Rio de Janeiro, 8 de setembro de 2004
Por Brigitte THIERION
(Estudante de Letras na Universidade de Rennes, França)
Para a complementação de um estudo comparativo dos romances Meu Querido Canibal, de Antônio Torres, e Rouge Brésil, de Jean-Christophe Rufin, sob orientação da professora Rita Godet.
1) – A minha primeira pergunta diz respeito ao seu empenho em contradizer todos os sinais visíveis da História oficial. Será em nome de uma “contra-cultura”? Estaria nisso algo representativo de sua geração?

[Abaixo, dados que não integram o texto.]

-- pv_equiv track=rewrite | github.com/Dirtytrii/leetcodePython | 蓝桥杯备赛/学习/双指针/leetcode——33.py | search
-- ===== SOURCE A (Python) =====
-- from typing import List
--
-- def search(nums: List[int], target: int) -> int:
--     nums.sort()
--     left = 0
--     n = len(nums)
--     right = n - 1
--
--     while left <= right:
--         mid = int((left + right) / 2)
--
--         if nums[mid] > target:
--             right = mid - 1
--         elif nums[mid] < target:
--             left = mid + 1
--         else:
--             return mid
--
--     return -1
-- ===== SOURCE B (Python) =====
-- from typing import List
--
-- def search(nums: List[int], target: int) -> int:
--     # sort in place (same mutation as A), then a plain linear membership/index
--     # lookup instead of a binary search.
--     nums.sort()
--     try:
--         return nums.index(target)
--     except ValueError:
--         return -1
-- ===== Notes on version B (the rewrite author's own statement) =====
-- stated objective: idiomatic
-- what changed: Replaced the hand-written binary search after the sort with a plain linear list.index lookup (try/except ValueError), removing the interval loop entirely.
-- outside the precondition, e.g. on search([1, 1, 1], 1): A returns 1, B returns 0
import Mathlib
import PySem

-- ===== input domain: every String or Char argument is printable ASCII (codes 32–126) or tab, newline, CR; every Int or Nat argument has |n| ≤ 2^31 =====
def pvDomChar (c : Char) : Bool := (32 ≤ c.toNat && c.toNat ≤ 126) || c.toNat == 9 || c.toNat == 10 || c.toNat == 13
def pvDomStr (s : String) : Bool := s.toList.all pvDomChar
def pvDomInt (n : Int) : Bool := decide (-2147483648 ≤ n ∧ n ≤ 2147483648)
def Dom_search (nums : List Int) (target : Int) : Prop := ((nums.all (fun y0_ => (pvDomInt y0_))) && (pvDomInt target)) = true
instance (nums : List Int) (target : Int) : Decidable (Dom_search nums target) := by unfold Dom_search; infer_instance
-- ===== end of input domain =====

-- B replaces A's hand-written binary search (after the sort) by a plain linear list.index
-- lookup; both sort the argument in place (same side effect), the equivalence proved is
-- about the return value.

-- ===== PORT A =====
-- A's while-loop as recursion on the interval; mid = int((left+right)/2) is ported as floor
-- division, exact here because left + right ≥ 0 in every reachable state (left starts at 0 and
-- never decreases) and the magnitudes are far below float-precision limits.
-- fuel is only a totality device: it bounds the interval width, which shrinks every iteration,
-- so with fuel = length + 1 the 0-fuel branch is never reached.
def searchGo (xs : List Int) (target : Int) : Nat → Int → Int → Int
  | 0, _, _ => -1
  | fuel + 1, left, right =>
    if left ≤ right then
      let mid := PySem.Int.floordiv (left + right) 2
      if (PySem.List.pyGet? xs mid).getD 0 > target then searchGo xs target fuel left (mid - 1)
      else if (PySem.List.pyGet? xs mid).getD 0 < target then searchGo xs target fuel (mid + 1) right
      else mid
    else -1

def search (nums : List Int) (target : Int) : Int :=
  let xs := PySem.List.sorted nums (fun x => x) false
  searchGo xs target (xs.length + 1) 0 ((xs.length : Int) - 1)

-- ===== PORT B =====
-- Source B: nums.sort(); return nums.index(target), with ValueError (index? = none) mapped to -1
def search_alt (nums : List Int) (target : Int) : Int :=
  let xs := PySem.List.sorted nums (fun x => x) false
  match PySem.List.index? xs target with
  | some i => (i : Int)
  | none => -1

-- ===== PRECONDITION & SPEC =====
-- Pre_ excludes inputs on which target occurs more than once in nums: there the index returned
-- among the duplicate occurrences is an accidental tie (A returns a mid-path occurrence, B the
-- first occurrence), and neither choice is more specified than the other.
def Pre_search (nums : List Int) (target : Int) : Prop := nums.count target ≤ 1
instance (nums : List Int) (target : Int) : Decidable (Pre_search nums target) := by
  unfold Pre_search; infer_instance

def pvWitness_search : List Int × Int := ([3, 1, 2], 2)

def Spec_search (nums : List Int) (target : Int) (out : Int) : Prop := out = search_alt nums target
instance (nums : List Int) (target : Int) (out : Int) : Decidable (Spec_search nums target out) := by unfold Spec_search; infer_instance

-- ===== CLAIM (what is proved, stated in full; the proofs are below) =====
def Claim_equal_search : Prop := ∀ (nums : List Int) (target : Int), Dom_search nums target → Pre_search nums target → Spec_search nums target (search nums target)

-- ===== LEMMAS AND PROOFS =====

-- monotonicity of a ≤-sorted list at two indices
theorem sorted_mono {xs : List Int} (hs : xs.Pairwise (· ≤ ·)) {i j : Nat}
    (hij : i ≤ j) (hj : j < xs.length) : xs[i]'(by omega) ≤ xs[j] := by
  rcases Nat.lt_or_eq_of_le hij with h | h
  · exact List.pairwise_iff_getElem.mp hs i j (by omega) hj h
  · subst h; exact le_refl _

-- indexing with a nonnegative in-range Int index
theorem pyGet_getD (xs : List Int) (i : Int) (h0 : 0 ≤ i) (h : i.toNat < xs.length) :
    (PySem.List.pyGet? xs i).getD 0 = xs[i.toNat]'h := by
  have hi : i = ((i.toNat : Nat) : Int) := by omega
  have h1 : PySem.List.pyGet? xs i = xs[i.toNat]? := by
    conv_lhs => rw [hi]
    simp only [PySem.List.pyGet?_natCast]
  rw [h1, List.getElem?_eq_getElem h]
  rfl

-- A's loop: with all occurrences of target confined to [left, right], the loop returns
-- the index of an occurrence, or -1 when there is no occurrence at all.
theorem searchGo_char (xs : List Int) (t : Int) (hs : xs.Pairwise (· ≤ ·)) :
    ∀ n : Nat, ∀ left right : Int, (right + 1 - left).toNat ≤ n →
      0 ≤ left → right < (xs.length : Int) →
      (∀ i : Nat, (hi : i < xs.length) → xs[i] = t → left ≤ (i : Int) ∧ (i : Int) ≤ right) →
      (searchGo xs t n left right = -1 ∧ ∀ i : Nat, (hi : i < xs.length) → xs[i] ≠ t) ∨
      (∃ i : Nat, ∃ hi : i < xs.length, searchGo xs t n left right = (i : Int) ∧ xs[i] = t) := by
  intro n
  induction n with
  | zero =>
    intro left right hn h0 hr hinv
    exact Or.inl ⟨rfl, fun i hi hit => by have := hinv i hi hit; omega⟩
  | succ n ih =>
    intro left right hn h0 hr hinv
    by_cases hlr : left ≤ right
    · simp only [searchGo, if_pos hlr]
      set m := PySem.Int.floordiv (left + right) 2 with hm
      have hfd : m = (left + right) / 2 := by
        rw [hm]; exact PySem.Int.floordiv_eq_ediv_of_pos (by norm_num)
      have hml : left ≤ m := by omega
      have hmr : m ≤ right := by omega
      have hmlen : m.toNat < xs.length := by omega
      rw [pyGet_getD xs m (by omega) (by omega)]
      split_ifs with h1 h2
      · -- xs[mid] > target : recurse on the left half
        refine ih left (m - 1) (by omega) h0 (by omega) ?_
        intro i hi hit
        refine ⟨(hinv i hi hit).1, ?_⟩
        by_contra hgt
        have hmono := sorted_mono hs (show m.toNat ≤ i by omega) hi
        omega
      · -- xs[mid] < target : recurse on the right half
        refine ih (m + 1) right (by omega) (by omega) hr ?_
        intro i hi hit
        refine ⟨?_, (hinv i hi hit).2⟩
        by_contra hlt
        have hmono := sorted_mono hs (show i ≤ m.toNat by omega) hmlen
        omega
      · -- found
        exact Or.inr ⟨m.toNat, hmlen, by omega, by omega⟩
    · exact Or.inl ⟨by simp [searchGo, hlr], fun i hi hit => by have := hinv i hi hit; omega⟩

-- a value occurring at most once has a unique index
theorem index_unique {xs : List Int} {t : Int} (hc : xs.count t ≤ 1) :
    ∀ i j : Nat, (hi : i < xs.length) → (hj : j < xs.length) →
      xs[i] = t → xs[j] = t → i = j := by
  induction xs with
  | nil => intro i j hi; simp at hi
  | cons a l ih =>
    intro i j hi hj hit hjt
    match i, j with
    | 0, 0 => rfl
    | 0, j + 1 =>
      exfalso
      have ha : a = t := by simpa using hit
      have hj' : j < l.length := by simpa using hj
      have hmem : t ∈ l := by
        have : l[j] = t := by simpa using hjt
        exact this ▸ List.getElem_mem _
      have h2 : 0 < l.count t := List.count_pos_iff.mpr hmem
      subst ha
      rw [List.count_cons_self] at hc
      omega
    | i + 1, 0 =>
      exfalso
      have ha : a = t := by simpa using hjt
      have hi' : i < l.length := by simpa using hi
      have hmem : t ∈ l := by
        have : l[i] = t := by simpa using hit
        exact this ▸ List.getElem_mem _
      have h2 : 0 < l.count t := List.count_pos_iff.mpr hmem
      subst ha
      rw [List.count_cons_self] at hc
      omega
    | i + 1, j + 1 =>
      have hc' : l.count t ≤ 1 := le_trans List.count_le_count_cons hc
      have := ih hc' i j (by simpa using hi) (by simpa using hj)
        (by simpa using hit) (by simpa using hjt)
      omega

-- ===== VERDICT (by name: the statement is the Claim_ definition above) =====
theorem search_spec : Claim_equal_search := by
  intro nums t _hdom hpre
  simp only [Spec_search, search, search_alt]
  set xs := PySem.List.sorted nums (fun x => x) false with hxs
  have hs : xs.Pairwise (· ≤ ·) := by
    rw [hxs]; exact PySem.List.sorted_pairwise nums (fun x => x)
  have hperm : xs.Perm nums := by
    rw [hxs]; exact PySem.List.sorted_perm nums (fun x => x) false
  have hc : xs.count t ≤ 1 := by rw [hperm.count_eq]; exact hpre
  rcases searchGo_char xs t hs (xs.length + 1) 0 ((xs.length : Int) - 1) (by omega) (by omega)
      (by omega) (fun i hi hit => by omega) with ⟨hA, hnone⟩ | ⟨i, hi, hAi, hxi⟩
  · rw [hA]
    have hnm : t ∉ xs := by
      intro hmem
      obtain ⟨j, hj, hjt⟩ := List.mem_iff_getElem.mp hmem
      exact hnone j hj hjt
    rw [(PySem.List.index?_eq_none_iff xs t).mpr hnm]
  · rw [hAi]
    have hmem : t ∈ xs := hxi ▸ List.getElem_mem _
    obtain ⟨j, hj⟩ := Option.isSome_iff_exists.mp ((PySem.List.index?_isSome_iff xs t).mpr hmem)
    rw [hj]
    obtain ⟨hjlen, hjt, _⟩ := PySem.List.getElem_of_index?_eq_some hj
    rw [index_unique hc i j hi hjlen hxi hjt]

Antônio TORRES – Vamos por partes. Primeiro: os sinais visíveis da História sempre foram dados de acordo com a ótica dos vencedores, sabemos todos. Também no caso das guerras entre os portugueses e os indígenas brasileiros isso fica bastante claro. Segundo: os índios não dominavam a escrita. Logo, não escreveram, eles mesmos, a sua própria História. Tudo o que sabemos deles é através dos relatos dos brancos, ou seja, dos vencedores. Terceiro: o grande chefe Cunhambebe, o meu querido canibal, teve toda a sua história resumida em verbetes de poucas linhas e notas de pé de página. Os historiadores em geral o trataram “como a expressão mais repelente do selvagem,” ou como o canibal “que se orgulhava de ter nas veias o sangue de mais de 5 mil inimigos, a maioria portugueses.” Ler coisas assim, e perceber, ao longo das minhas pesquisas, que ele na verdade foi o guerreiro que levou o seu povo a preferir morrer de pé, lutando, a se deixar escravizar pelos conquistadores, me instigou bastante a transformá-lo num personagem emblemático. E nisso, radicalizei. Quer dizer: como a História oficial se encarregou de louvar os feitos dos vencedores nestas águas e florestas de sonho, som e fúria, avancei na contra-mão, numa viagem de volta ao passado, para tentar entendê-lo pelo ponto de vista dos vencidos. Essa minha tentativa de desoficialização ou revisão da História certamente traz no seu bojo os ecos da “contra-cultura,” que embasou os movimentos de contestação ao pensamento dominante, aí pelos anos de 1960, e que, sem dúvida, foi significativa para a minha geração. Em princípio, porém, o que me moveu na escritura do Meu Querido Canibal foi a convicção de ter nas mãos um grande personagem ignorado pela História oficial. Além disso, esse personagem, o morubixaba Cunhambebe, foi o protagonista, ao lado de Aimberê (o fundador da Confederação dos Tamoios, cujo comando entregou a Cunhambebe), e outros grandes caciques, das epopéicas lutas de resistência dos “mais velhos do lugar” ao colonizador escravagista recém-chegado. Mergulhei nas pesquisas dessa história mítica e trágica cheio de afeição por esse velho povo e de indignação pela forma como ele foi exterminado, inapelavelmente. E o fiz com vontade de dar o meu grito de guerra para os historiadores: “PERÓS!”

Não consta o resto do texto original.